To reduce the variability on the data and facilitate a statistical analysis, stable-isotope coding is often used, such that peptides from distinct groups can be pooled together and analyzed simultaneously on the mass spectrometer. In other words, protein information about different conditions appears together in a single mass spectrum and is affected by the same machine variability making a direct comparison possible.
 A powerful and relatively new technique for stable-isotope coding is the enzymatic labeling with oxygen isotopes containing 18 neutrons instead of the 16 neutrons most commonly observed in nature.
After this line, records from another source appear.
-- pv_equiv track=rewrite | github.com/PatOConnor43/PatOConnor43-DailyProgrammer-195-Intermediate | MathDice.py | build_toward_target
-- ===== SOURCE A (Python) =====
-- def build_toward_target(target, scoring_values_copy, answer_list):
--     #base case
--     if len(scoring_values_copy) <= 0:
--         return answer_list
--     else:
--         if sum(answer_list) >= max(scoring_values_copy):
--             answer_list.append(-max(scoring_values_copy))
--             scoring_values_copy.remove(max(scoring_values_copy))
--             return build_toward_target(target, scoring_values_copy, answer_list)
--         if sum(answer_list) < max(scoring_values_copy):
--             answer_list.append(max(scoring_values_copy))
--             scoring_values_copy.remove(max(scoring_values_copy))
--             return build_toward_target(target, scoring_values_copy, answer_list)
-- ===== SOURCE B (Python) =====
-- def build_toward_target(target, scoring_values_copy, answer_list):
--     s = sum(answer_list)
--     out = list(answer_list)
--     for m in sorted(scoring_values_copy, reverse=True):
--         if s >= m:
--             out.append(-m)
--             s -= m
--         else:
--             out.append(m)
--             s += m
--     return out
-- ===== Notes on version B (the rewrite author's own statement) =====
-- stated objective: faster
-- what changed: Replaces A's recursion that recomputes max(), list.remove() and sum() on every step with one descending sort followed by a single pass that keeps a running sum.
import Mathlib
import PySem

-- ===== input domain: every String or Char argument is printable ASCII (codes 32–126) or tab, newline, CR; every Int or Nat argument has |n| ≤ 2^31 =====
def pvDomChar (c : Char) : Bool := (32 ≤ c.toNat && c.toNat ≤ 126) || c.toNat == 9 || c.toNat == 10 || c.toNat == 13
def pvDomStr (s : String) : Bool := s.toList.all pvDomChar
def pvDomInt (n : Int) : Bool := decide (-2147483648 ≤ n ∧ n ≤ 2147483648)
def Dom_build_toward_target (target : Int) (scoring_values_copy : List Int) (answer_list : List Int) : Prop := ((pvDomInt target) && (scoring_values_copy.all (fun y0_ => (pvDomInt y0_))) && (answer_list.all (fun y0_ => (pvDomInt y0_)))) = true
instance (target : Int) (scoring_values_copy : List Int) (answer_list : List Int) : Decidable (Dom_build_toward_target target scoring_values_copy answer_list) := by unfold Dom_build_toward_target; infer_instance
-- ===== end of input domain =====

-- B sorts the values descending once and builds the signed list in one pass with a running sum,
-- instead of A's quadratic recursion (max + remove + re-sum each step); equivalence is about the
-- RETURN value only — A mutates its two list arguments in place, B does not.

-- ===== PORT A =====
-- termination helper for the port: removing the max shortens the list
theorem pv_remove_max_len (svc : List Int) (h : ¬ svc.length ≤ 0) :
    ((PySem.List.remove? svc ((PySem.List.max? svc (fun x => x)).getD 0)).getD []).length < svc.length := by
  have hne : svc ≠ [] := by cases svc <;> simp_all
  obtain ⟨mv, hm⟩ : ∃ mv, PySem.List.max? svc (fun x => x) = some mv := by
    cases hmx : PySem.List.max? svc (fun x => x) with
    | none => exact absurd ((PySem.List.max?_eq_none_iff svc _).mp hmx) hne
    | some mv => exact ⟨mv, rfl⟩
  have hmem : mv ∈ svc := PySem.List.max?_mem hm
  rw [hm, Option.getD_some, PySem.List.remove?_eq_some_erase svc mv hmem, Option.getD_some,
    List.length_erase_of_mem hmem]
  omega

def build_toward_target (target : Int) (scoring_values_copy : List Int) (answer_list : List Int) : List Int :=
  if h : scoring_values_copy.length ≤ 0 then
    answer_list
  else
    let m := (PySem.List.max? scoring_values_copy (fun x => x)).getD 0
    let svc' := (PySem.List.remove? scoring_values_copy m).getD []
    if answer_list.sum ≥ m then
      build_toward_target target svc' (answer_list ++ [-m])
    else
      build_toward_target target svc' (answer_list ++ [m])
termination_by scoring_values_copy.length
decreasing_by
  · exact pv_remove_max_len scoring_values_copy h
  · exact pv_remove_max_len scoring_values_copy h

-- ===== PORT B =====
def build_toward_target_alt (target : Int) (scoring_values_copy : List Int) (answer_list : List Int) : List Int :=
  ((PySem.List.sorted scoring_values_copy (fun x => x) true).foldl
    (fun (st : Int × List Int) m =>
      if st.1 ≥ m then (st.1 - m, st.2 ++ [-m]) else (st.1 + m, st.2 ++ [m]))
    (answer_list.sum, answer_list)).2

-- ===== PRECONDITION & SPEC =====
def Spec_build_toward_target (target : Int) (scoring_values_copy : List Int) (answer_list : List Int) (out : List Int) : Prop := out = build_toward_target_alt target scoring_values_copy answer_list
instance (target : Int) (scoring_values_copy : List Int) (answer_list : List Int) (out : List Int) : Decidable (Spec_build_toward_target target scoring_values_copy answer_list out) := by unfold Spec_build_toward_target; infer_instance

-- ===== CLAIM (what is proved, stated in full; the proofs are below) =====
def Claim_equal_build_toward_target : Prop := ∀ (target : Int) (scoring_values_copy : List Int) (answer_list : List Int), Dom_build_toward_target target scoring_values_copy answer_list → Spec_build_toward_target target scoring_values_copy answer_list (build_toward_target target scoring_values_copy answer_list)

-- ===== LEMMAS AND PROOFS =====

-- any non-increasing rearrangement of xs is sorted(xs, reverse=True)
theorem pv_sorted_rev_id_eq (xs ys : List Int) (hp : ys.Perm xs)
    (hpw : ys.Pairwise (fun a b => b ≤ a)) :
    PySem.List.sorted xs (fun x => x) true = ys := by
  have h1 : PySem.List.sorted xs (fun x => x) false = ys.reverse := by
    have := PySem.List.sorted_id_eq_of_perm_of_pairwise xs ys.reverse
      (ys.reverse_perm.trans hp) (by simpa [List.pairwise_reverse] using hpw)
    simpa using this
  have h2 : PySem.List.sorted xs (fun x => x) true =
      (PySem.List.sorted xs (fun x => x) false).reverse := by
    apply List.reverse_injective
    rw [List.reverse_reverse]
    exact PySem.List.sorted_id_eq_of_perm_of_pairwise xs _
      ((PySem.List.sorted xs (fun x => x) true).reverse_perm.trans
        (PySem.List.sorted_perm xs (fun x => x) true))
      (by simpa [List.pairwise_reverse] using PySem.List.sorted_pairwise_rev xs (fun x => x)) |>.symm
  rw [h2, h1, List.reverse_reverse]

-- peeling the max off the front of the descending sort
theorem pv_sorted_rev_cons (svc : List Int) {mv : Int}
    (hm : PySem.List.max? svc (fun x => x) = some mv) :
    PySem.List.sorted svc (fun x => x) true =
      mv :: PySem.List.sorted (svc.erase mv) (fun x => x) true := by
  have hmem : mv ∈ svc := PySem.List.max?_mem hm
  apply pv_sorted_rev_id_eq
  · exact ((PySem.List.sorted_perm (svc.erase mv) (fun x => x) true).cons mv).trans
      (List.perm_cons_erase hmem).symm
  · refine List.pairwise_cons.mpr ⟨?_, PySem.List.sorted_pairwise_rev _ _⟩
    intro a ha
    have : a ∈ svc.erase mv := ((PySem.List.sorted_perm (svc.erase mv) (fun x => x) true).mem_iff).mp ha
    exact PySem.List.max?_isMax hm a (List.mem_of_mem_erase this)

theorem pv_equal (n : Nat) : ∀ (svc : List Int), svc.length ≤ n →
    ∀ (target : Int) (ans : List Int),
      build_toward_target target svc ans = build_toward_target_alt target svc ans := by
  induction n with
  | zero =>
    intro svc hlen target ans
    have hnil : svc = [] := List.length_eq_zero_iff.mp (Nat.le_zero.mp hlen)
    subst hnil
    simp [build_toward_target, build_toward_target_alt, PySem.List.sorted]
  | succ k ih =>
    intro svc hlen target ans
    by_cases hz : svc.length ≤ 0
    · have hnil : svc = [] := by cases svc <;> simp_all
      subst hnil
      simp [build_toward_target, build_toward_target_alt, PySem.List.sorted]
    · have hne : svc ≠ [] := by cases svc <;> simp_all
      obtain ⟨mv, hm⟩ : ∃ mv, PySem.List.max? svc (fun x => x) = some mv := by
        cases hmx : PySem.List.max? svc (fun x => x) with
        | none => exact absurd ((PySem.List.max?_eq_none_iff svc _).mp hmx) hne
        | some mv => exact ⟨mv, rfl⟩
      have hmem : mv ∈ svc := PySem.List.max?_mem hm
      have hrm : (PySem.List.remove? svc mv).getD [] = svc.erase mv := by
        rw [PySem.List.remove?_eq_some_erase svc mv hmem, Option.getD_some]
      have hlen' : (svc.erase mv).length ≤ k := by
        rw [List.length_erase_of_mem hmem]; omega
      rw [build_toward_target]
      simp only [hz, dite_false, hm, Option.getD_some, hrm]
      unfold build_toward_target_alt
      rw [pv_sorted_rev_cons svc hm]
      simp only [List.foldl_cons]
      by_cases hge : ans.sum ≥ mv
      · rw [if_pos hge, ih (svc.erase mv) hlen' target (ans ++ [-mv])]
        unfold build_toward_target_alt
        simp [List.sum_append, sub_eq_add_neg, ge_iff_le, hge]
      · rw [if_neg hge, ih (svc.erase mv) hlen' target (ans ++ [mv])]
        unfold build_toward_target_alt
        simp [List.sum_append, ge_iff_le, hge]

-- ===== VERDICT (by name: the statement is the Claim_ definition above) =====
theorem build_toward_target_spec : Claim_equal_build_toward_target := by
  intro target svc ans _
  unfold Spec_build_toward_target
  exact pv_equal svc.length svc le_rfl target ans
In this setting, oxygen atoms from the carboxyl-terminus of peptides are replaced with the oxygens from heavy-oxygen-water during an enzymatic reaction with trypsine. Ideally, the series of peptide peaks (i.e. isotopic distribution) related to labeled peptides will shift 4 dalton (Da) to the right in the mass spectrum due to the incorporation of two heavy-oxygen isotopes. However, peptide-specific oxygen incorporation rate and impurities of oxygen isotopes present in the heavy-oxygen-water yield various isotope combinations on the carboxyl-terminus. As a consequence, the series of peptide peaks will not be shifted by 4 Da, but, depending on the number of oxygen isotopes introduced to the carboxyl-terminus, by 0, 1, 2, 3 or 4 Da. This will lead to multiple peptide peaks from the labeled peptide superimposing with the unlabeled peptide. This additional overlap complicates the estimation of the relative abundance and can result in a biased estimate. In order to arrive at a correct estimate of the relative abundance, the overlap needs to be taken into account in the analysis.

Therefore, we propose a new method, similar in spirit to that
developed by Eckel-Passow et al. (2006), which estimates the isotopic distribution, peptide-specific incorporation rate, and the abundance ratio directly from the observed mixture of peptide peaks.  The method is implemented in MATLAB as a non-linear regression model. The performance of the method is illustrated using real-life datasets.